ENTRIES PROVIDED:

*-*-*

-- pv_equiv track=rewrite | github.com/yumorepos/autonomous-trading-system | scripts/supervisor-governance.py | detect_loss_streak
-- ===== SOURCE A (Python) =====
-- from typing import Dict, List, Tuple
--
-- def detect_loss_streak(trades: List[Dict]) -> int:
--     """Count current losing streak"""
--     streak = 0
--     for trade in reversed(trades):
--         if trade['pnl'] <= 0:
--             streak += 1
--         else:
--             break
--     return streak
-- ===== SOURCE B (Python) =====
-- def detect_loss_streak(trades):
--     """Count current losing streak"""
--     last_win = -1
--     for i, trade in enumerate(trades):
--         if trade['pnl'] > 0:
--             last_win = i
--     return len(trades) - 1 - last_win
-- ===== Notes on version B (the rewrite author's own statement) =====
-- stated objective: alternative
-- what changed: Replaces the backward scan with accumulator and early break by a forward pass that records the index of the last winning trade and returns len(trades)-1-last_win arithmetically.
-- outside the precondition, e.g. on detect_loss_streak([{'a': 1}, {'pnl': 5}]): A returns 0, B raises KeyError
import Mathlib
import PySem

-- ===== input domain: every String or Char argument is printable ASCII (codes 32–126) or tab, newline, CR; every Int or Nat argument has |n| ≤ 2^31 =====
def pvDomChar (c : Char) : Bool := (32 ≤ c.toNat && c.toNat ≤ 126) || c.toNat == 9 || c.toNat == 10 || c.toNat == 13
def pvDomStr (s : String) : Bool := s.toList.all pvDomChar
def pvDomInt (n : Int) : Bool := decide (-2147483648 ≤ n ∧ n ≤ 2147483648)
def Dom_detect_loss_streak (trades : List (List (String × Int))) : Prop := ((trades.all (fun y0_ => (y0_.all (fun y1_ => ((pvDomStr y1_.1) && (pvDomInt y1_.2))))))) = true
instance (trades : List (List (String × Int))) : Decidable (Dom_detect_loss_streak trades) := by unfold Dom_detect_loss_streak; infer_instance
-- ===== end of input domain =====

-- B replaces A's backward scan with early break by a forward pass recording the last winning
-- index and returning len - 1 - last_win arithmetically (objective: alternative decomposition).

-- ===== PORT A =====
-- 'for trade in reversed(trades): if trade['pnl'] <= 0: streak += 1 else: break; return streak'
-- trade['pnl'] is a dict lookup (first match in the association list); a missing key raises
-- KeyError in Python and is excluded by Pre_; the port defaults to 0 there (unclaimed inputs).
def lossStreakLoop : List (List (String × Int)) → Int → Int
  | [], streak => streak
  | t :: ts, streak =>
      if (List.lookup "pnl" t).getD 0 ≤ 0 then lossStreakLoop ts (streak + 1) else streak

def detect_loss_streak (trades : List (List (String × Int))) : Int :=
  lossStreakLoop trades.reverse 0

-- ===== PORT B =====
def detect_loss_streak_alt (trades : List (List (String × Int))) : Int :=
  let last_win := (PySem.List.enumerate trades).foldl
    (fun lw p => if (List.lookup "pnl" p.2).getD 0 > 0 then p.1 else lw) (-1)
  (trades.length : Int) - 1 - last_win

-- ===== PRECONDITION & SPEC =====
-- Pre_ excludes trade lists in which some trade lacks the 'pnl' key: B's Python (which visits
-- every trade) raises KeyError there, and A's Python raises too whenever its backward scan
-- reaches such a trade (A returns only when an earlier winner hides the malformed trade).
def Pre_detect_loss_streak (trades : List (List (String × Int))) : Prop :=
  ∀ t ∈ trades, "pnl" ∈ t.map Prod.fst
instance (trades : List (List (String × Int))) : Decidable (Pre_detect_loss_streak trades) := by
  unfold Pre_detect_loss_streak; infer_instance

def pvWitness_detect_loss_streak : (List (List (String × Int))) :=
  [[("pnl", 3)], [("pnl", -1)], [("pnl", 0)]]

def Spec_detect_loss_streak (trades : List (List (String × Int))) (out : Int) : Prop := out = detect_loss_streak_alt trades
instance (trades : List (List (String × Int))) (out : Int) : Decidable (Spec_detect_loss_streak trades out) := by unfold Spec_detect_loss_streak; infer_instance

-- ===== CLAIM (what is proved, stated in full; the proofs are below) =====
def Claim_equal_detect_loss_streak : Prop := ∀ (trades : List (List (String × Int))), Dom_detect_loss_streak trades → Pre_detect_loss_streak trades → Spec_detect_loss_streak trades (detect_loss_streak trades)

-- ===== LEMMAS AND PROOFS =====

theorem lossStreakLoop_add (rs : List (List (String × Int))) (s : Int) :
    lossStreakLoop rs s = s + lossStreakLoop rs 0 := by
  induction rs generalizing s with
  | nil => simp [lossStreakLoop]
  | cons t ts ih =>
      simp only [lossStreakLoop]
      split
      · rw [ih (s + 1), ih (0 + 1)]; ring
      · ring

theorem detect_eq_alt (trades : List (List (String × Int))) :
    detect_loss_streak trades = detect_loss_streak_alt trades := by
  induction trades using List.reverseRecOn with
  | nil => decide
  | append_singleton ts t ih =>
      simp only [detect_loss_streak, detect_loss_streak_alt, List.reverse_append,
        List.reverse_singleton, List.singleton_append, lossStreakLoop,
        PySem.List.enumerate_append, List.foldl_append, PySem.List.enumerate,
        List.foldl_cons, List.foldl_nil, List.length_append, List.length_singleton] at *
      by_cases h : (List.lookup "pnl" t).getD 0 ≤ 0
      · rw [if_pos h, if_neg (by omega), lossStreakLoop_add, ih]
        push_cast; ring
      · rw [if_neg h, if_pos (by omega)]
        push_cast; ring

-- ===== VERDICT (by name: the statement is the Claim_ definition above) =====
theorem detect_loss_streak_spec : Claim_equal_detect_loss_streak := by
  intro trades _ _
  exact detect_eq_alt trades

*-*-*

PROBLEM TO WORK ON:
Every line of the data above is to be repeated exactly.

FINISHED EXERCISE:
-- pv_equiv track=rewrite | github.com/yumorepos/autonomous-trading-system | scripts/supervisor-governance.py | detect_loss_streak
-- ===== SOURCE A (Python) =====
-- from typing import Dict, List, Tuple
--
-- def detect_loss_streak(trades: List[Dict]) -> int:
--     """Count current losing streak"""
--     streak = 0
--     for trade in reversed(trades):
--         if trade['pnl'] <= 0:
--             streak += 1
--         else:
--             break
--     return streak
-- ===== SOURCE B (Python) =====
-- def detect_loss_streak(trades):
--     """Count current losing streak"""
--     last_win = -1
--     for i, trade in enumerate(trades):
--         if trade['pnl'] > 0:
--             last_win = i
--     return len(trades) - 1 - last_win
-- ===== Notes on version B (the rewrite author's own statement) =====
-- stated objective: alternative
-- what changed: Replaces the backward scan with accumulator and early break by a forward pass that records the index of the last winning trade and returns len(trades)-1-last_win arithmetically.
-- outside the precondition, e.g. on detect_loss_streak([{'a': 1}, {'pnl': 5}]): A returns 0, B raises KeyError
import Mathlib
import PySem

-- ===== input domain: every String or Char argument is printable ASCII (codes 32–126) or tab, newline, CR; every Int or Nat argument has |n| ≤ 2^31 =====
def pvDomChar (c : Char) : Bool := (32 ≤ c.toNat && c.toNat ≤ 126) || c.toNat == 9 || c.toNat == 10 || c.toNat == 13
def pvDomStr (s : String) : Bool := s.toList.all pvDomChar
def pvDomInt (n : Int) : Bool := decide (-2147483648 ≤ n ∧ n ≤ 2147483648)
def Dom_detect_loss_streak (trades : List (List (String × Int))) : Prop := ((trades.all (fun y0_ => (y0_.all (fun y1_ => ((pvDomStr y1_.1) && (pvDomInt y1_.2))))))) = true
instance (trades : List (List (String × Int))) : Decidable (Dom_detect_loss_streak trades) := by unfold Dom_detect_loss_streak; infer_instance
-- ===== end of input domain =====

-- B replaces A's backward scan with early break by a forward pass recording the last winning
-- index and returning len - 1 - last_win arithmetically (objective: alternative decomposition).

-- ===== PORT A =====
-- 'for trade in reversed(trades): if trade['pnl'] <= 0: streak += 1 else: break; return streak'
-- trade['pnl'] is a dict lookup (first match in the association list); a missing key raises
-- KeyError in Python and is excluded by Pre_; the port defaults to 0 there (unclaimed inputs).
def lossStreakLoop : List (List (String × Int)) → Int → Int
  | [], streak => streak
  | t :: ts, streak =>
      if (List.lookup "pnl" t).getD 0 ≤ 0 then lossStreakLoop ts (streak + 1) else streak

def detect_loss_streak (trades : List (List (String × Int))) : Int :=
  lossStreakLoop trades.reverse 0

-- ===== PORT B =====
def detect_loss_streak_alt (trades : List (List (String × Int))) : Int :=
  let last_win := (PySem.List.enumerate trades).foldl
    (fun lw p => if (List.lookup "pnl" p.2).getD 0 > 0 then p.1 else lw) (-1)
  (trades.length : Int) - 1 - last_win

-- ===== PRECONDITION & SPEC =====
-- Pre_ excludes trade lists in which some trade lacks the 'pnl' key: B's Python (which visits
-- every trade) raises KeyError there, and A's Python raises too whenever its backward scan
-- reaches such a trade (A returns only when an earlier winner hides the malformed trade).
def Pre_detect_loss_streak (trades : List (List (String × Int))) : Prop :=
  ∀ t ∈ trades, "pnl" ∈ t.map Prod.fst
instance (trades : List (List (String × Int))) : Decidable (Pre_detect_loss_streak trades) := by
  unfold Pre_detect_loss_streak; infer_instance

def pvWitness_detect_loss_streak : (List (List (String × Int))) :=
  [[("pnl", 3)], [("pnl", -1)], [("pnl", 0)]]

def Spec_detect_loss_streak (trades : List (List (String × Int))) (out : Int) : Prop := out = detect_loss_streak_alt trades
instance (trades : List (List (String × Int))) (out : Int) : Decidable (Spec_detect_loss_streak trades out) := by unfold Spec_detect_loss_streak; infer_instance

-- ===== CLAIM (what is proved, stated in full; the proofs are below) =====
def Claim_equal_detect_loss_streak : Prop := ∀ (trades : List (List (String × Int))), Dom_detect_loss_streak trades → Pre_detect_loss_streak trades → Spec_detect_loss_streak trades (detect_loss_streak trades)

-- ===== LEMMAS AND PROOFS =====

theorem lossStreakLoop_add (rs : List (List (String × Int))) (s : Int) :
    lossStreakLoop rs s = s + lossStreakLoop rs 0 := by
  induction rs generalizing s with
  | nil => simp [lossStreakLoop]
  | cons t ts ih =>
      simp only [lossStreakLoop]
      split
      · rw [ih (s + 1), ih (0 + 1)]; ring
      · ring

theorem detect_eq_alt (trades : List (List (String × Int))) :
    detect_loss_streak trades = detect_loss_streak_alt trades := by
  induction trades using List.reverseRecOn with
  | nil => decide
  | append_singleton ts t ih =>
      simp only [detect_loss_streak, detect_loss_streak_alt, List.reverse_append,
        List.reverse_singleton, List.singleton_append, lossStreakLoop,
        PySem.List.enumerate_append, List.foldl_append, PySem.List.enumerate,
        List.foldl_cons, List.foldl_nil, List.length_append, List.length_singleton] at *
      by_cases h : (List.lookup "pnl" t).getD 0 ≤ 0
      · rw [if_pos h, if_neg (by omega), lossStreakLoop_add, ih]
        push_cast; ring
      · rw [if_neg h, if_pos (by omega)]
        push_cast; ring

-- ===== VERDICT (by name: the statement is the Claim_ definition above) =====
theorem detect_loss_streak_spec : Claim_equal_detect_loss_streak := by
  intro trades _ _
  exact detect_eq_alt trades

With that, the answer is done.